Cumulative-toxic hand eczema

Last Updated: 2025-08-21

Author(s): Anzengruber F., Navarini A., Kolios A. G.

ICD11: EK02.0

Toxic contact dermatitis (chronic), toxic contact dermatitis (acute), irritant contact dermatitis, cumulative toxic hand eczema, toxic dermatitis

Inflammation of the skin triggered by a primarily skin-damaging agent. Characteristically, the skin lesions remain strictly confined to the site of exposure.

Very common. Up to 10% of the working population has eczema. Toxic-irritant eczema is more common than contact-allergic eczema.

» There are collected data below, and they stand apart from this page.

-- pv_equiv track=rewrite | github.com/gwillem/mastermind | game.py | tuple_intersection
-- ===== SOURCE A (Python) =====
-- def tuple_intersection(t1, t2):
--     i = 0
--     t2 = list(t2)
--     for x in t1:
--         if x in t2:
--             t2.remove(x)
--             i += 1
--
--     return i
-- ===== SOURCE B (Python) =====
-- def tuple_intersection(t1, t2):
--     c1 = {}
--     for x in t1:
--         c1[x] = c1.get(x, 0) + 1
--     c2 = {}
--     for x in t2:
--         c2[x] = c2.get(x, 0) + 1
--     return sum(min(n, c2.get(k, 0)) for k, n in c1.items())
-- ===== Notes on version B (the rewrite author's own statement) =====
-- stated objective: faster
-- what changed: Replaces the greedy loop over t1 that tests membership in and removes from a mutated copy of t2 by building frequency tables of both inputs once and summing per-key minima over t1's distinct elements.
import Mathlib
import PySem

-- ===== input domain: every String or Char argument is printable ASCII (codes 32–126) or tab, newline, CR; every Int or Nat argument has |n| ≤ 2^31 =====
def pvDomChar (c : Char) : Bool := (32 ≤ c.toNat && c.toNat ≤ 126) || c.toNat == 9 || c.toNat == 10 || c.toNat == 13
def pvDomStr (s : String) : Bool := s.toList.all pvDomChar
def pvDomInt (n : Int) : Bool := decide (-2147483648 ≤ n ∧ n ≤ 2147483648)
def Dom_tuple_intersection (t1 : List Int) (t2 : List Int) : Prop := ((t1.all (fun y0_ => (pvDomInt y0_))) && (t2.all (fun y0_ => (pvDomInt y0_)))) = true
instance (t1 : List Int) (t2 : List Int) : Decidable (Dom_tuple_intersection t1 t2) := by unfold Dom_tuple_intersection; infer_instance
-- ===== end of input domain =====

-- B replaces A's greedy membership-test-and-remove loop over a mutated copy of t2
-- by two frequency tables and a sum of per-key minima (O(n*m) -> O(n+m), measured faster in a timing run).

-- ===== PORT A =====
-- the loop 'for x in t1: if x in t2: t2.remove(x); i += 1' over state (i, t2);
-- list.remove removes the first occurrence = List.erase (exact for Int elements)
def tuple_intersection (t1 : List Int) (t2 : List Int) : Int :=
  (t1.foldl (fun (st : Int × List Int) x =>
      if x ∈ st.2 then (st.1 + 1, st.2.erase x) else st) ((0 : Int), t2)).1

-- ===== PORT B =====
-- the counting loop 'c[x] = c.get(x, 0) + 1'
def pvCounter (xs : List Int) : PySem.Dict Int Int :=
  xs.foldl (fun d x => d.insert x (d.getD x 0 + 1)) PySem.Dict.empty

-- 'sum(min(n, c2.get(k, 0)) for k, n in c1.items())'
def tuple_intersection_alt (t1 : List Int) (t2 : List Int) : Int :=
  (pvCounter t1).items.foldl (fun acc p => acc + min p.2 ((pvCounter t2).getD p.1 0)) 0

-- ===== PRECONDITION & SPEC =====
def Spec_tuple_intersection (t1 : List Int) (t2 : List Int) (out : Int) : Prop := out = tuple_intersection_alt t1 t2
instance (t1 : List Int) (t2 : List Int) (out : Int) : Decidable (Spec_tuple_intersection t1 t2 out) := by unfold Spec_tuple_intersection; infer_instance

-- ===== CLAIM (what is proved, stated in full; the proofs are below) =====
def Claim_equal_tuple_intersection : Prop := ∀ (t1 : List Int) (t2 : List Int), Dom_tuple_intersection t1 t2 → Spec_tuple_intersection t1 t2 (tuple_intersection t1 t2)

-- ===== LEMMAS AND PROOFS =====

-- A's loop computes the cardinality of the multiset intersection
theorem tuple_intersection_loop (t1 : List Int) :
    ∀ (s : List Int) (i : Int),
      (t1.foldl (fun (st : Int × List Int) x =>
          if x ∈ st.2 then (st.1 + 1, st.2.erase x) else st) (i, s)).1
        = i + (((t1 : Multiset Int) ∩ (s : Multiset Int)).card : Int) := by
  induction t1 with
  | nil => intro s i; simp
  | cons x t1 ih =>
    intro s i
    by_cases hx : x ∈ s
    · simp only [List.foldl_cons, if_pos hx, ih]
      rw [show ((x :: t1 : List Int) : Multiset Int) = x ::ₘ (t1 : Multiset Int) from rfl,
        Multiset.cons_inter_of_pos _ (by simpa using hx)]
      push_cast [← Multiset.coe_erase, Multiset.card_cons]
      ring
    · simp only [List.foldl_cons, if_neg hx, ih]
      rw [show ((x :: t1 : List Int) : Multiset Int) = x ::ₘ (t1 : Multiset Int) from rfl,
        Multiset.cons_inter_of_neg _ (by simpa using hx)]

theorem tuple_intersection_eq_card (t1 t2 : List Int) :
    tuple_intersection t1 t2
      = (((t1 : Multiset Int) ∩ (t2 : Multiset Int)).card : Int) := by
  simpa using tuple_intersection_loop t1 t2 0

-- folding '+ min of the two counts' is summing the per-key minima
theorem foldl_add_min (l t1 t2 : List Int) (i : Int) :
    l.foldl (fun acc k => acc + min ((t1.count k : Int)) ((t2.count k : Int))) i
      = i + ((l.map (fun k => min (t1.count k) (t2.count k))).sum : Int) := by
  induction l generalizing i with
  | nil => simp
  | cons k l ih => simp [ih, Nat.cast_min]; ring

-- B computes the sum over t1's distinct elements of min of the two counts
theorem tuple_intersection_alt_eq_sum (t1 t2 : List Int) :
    tuple_intersection_alt t1 t2
      = (((PySem.Set.ofList t1).map
            (fun k => min (t1.count k) (t2.count k))).sum : Int) := by
  unfold tuple_intersection_alt pvCounter
  rw [PySem.Dict.foldl_insert_getD_add_one_eq_counter,
      PySem.Dict.foldl_insert_getD_add_one_eq_counter,
      PySem.Dict.items_counter, List.foldl_map]
  simp only [PySem.Dict.getD_counter]
  simpa using foldl_add_min (PySem.Set.ofList t1) t1 t2 0

-- the sum of per-key minima over t1's distinct elements is the intersection card
theorem sum_min_eq_card (t1 t2 : List Int) :
    (((PySem.Set.ofList t1).map
        (fun k => min (t1.count k) (t2.count k))).sum : Int)
      = (((t1 : Multiset Int) ∩ (t2 : Multiset Int)).card : Int) := by
  congr 1
  have hfin : (PySem.Set.ofList t1).toFinset = ((t1 : Multiset Int)).toFinset := by
    ext a; simp [PySem.Set.mem_ofList]
  rw [← List.sum_toFinset _ (PySem.Set.nodup_ofList t1), hfin,
      ← Multiset.toFinset_sum_count_eq (((t1 : Multiset Int) ∩ (t2 : Multiset Int)))]
  rw [Finset.sum_subset (Multiset.toFinset_subset.mpr
        (fun a ha => Multiset.mem_of_le (Multiset.inter_le_left) ha))]
  · exact Finset.sum_congr rfl (by intro a _; simp)
  · intro a ha1 ha2
    exact Multiset.count_eq_zero.mpr (by simpa [Multiset.mem_toFinset] using ha2)

-- ===== VERDICT (by name: the statement is the Claim_ definition above) =====
theorem tuple_intersection_spec : Claim_equal_tuple_intersection := by
  intro t1 t2 _
  unfold Spec_tuple_intersection
  rw [tuple_intersection_eq_card, tuple_intersection_alt_eq_sum, sum_min_eq_card]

  • Acute irritant-toxic contact dermatitis
  • Chronic cumulative-toxic contact dermatitis

Frequent triggers include:

  • Water (moisture), also a common cofactor
  • Alkaline or acidic solutions
  • Organic solvents (xylene, benzene, petrol)
  • Fat solvents (acetone, carbon tetrachloride)
  • Detergents
  • Toxic plant or animal components
  • Phototoxic substances
  • UV rays
  • X-rays
  • Thermal stimuli

  • Sharply demarcated erythema, limited to site of exposure
  • Scaly, pruritic plaques and papules
  • Rare satellite lesions
  • Possible secondary changes: excoriations, erosions, impetiginisation
     

  • Thorough anamnesis (e.g. improvement during holidays suggests occupational link)
  • Clinical appearance
  • Patch testing if allergic contact dermatitis is suspected
  • Fungal and bacterial smears if indicated
  • Work-up for atopic diathesis if appropriate (e.g. IgE, sx1, fx5)
     

Almost always affects the hands. Feet sometimes involved, other body sites rarely.

Chronicity is a major risk. Longstanding hand eczema can become treatment-resistant and may lead to permanent work incapacity.

Good work protection (e.g. gloves) is crucial and should be enforced by insurers and employers. See also: 2haende.ch

Depends on chronicity. Consider evaluation as occupational disease.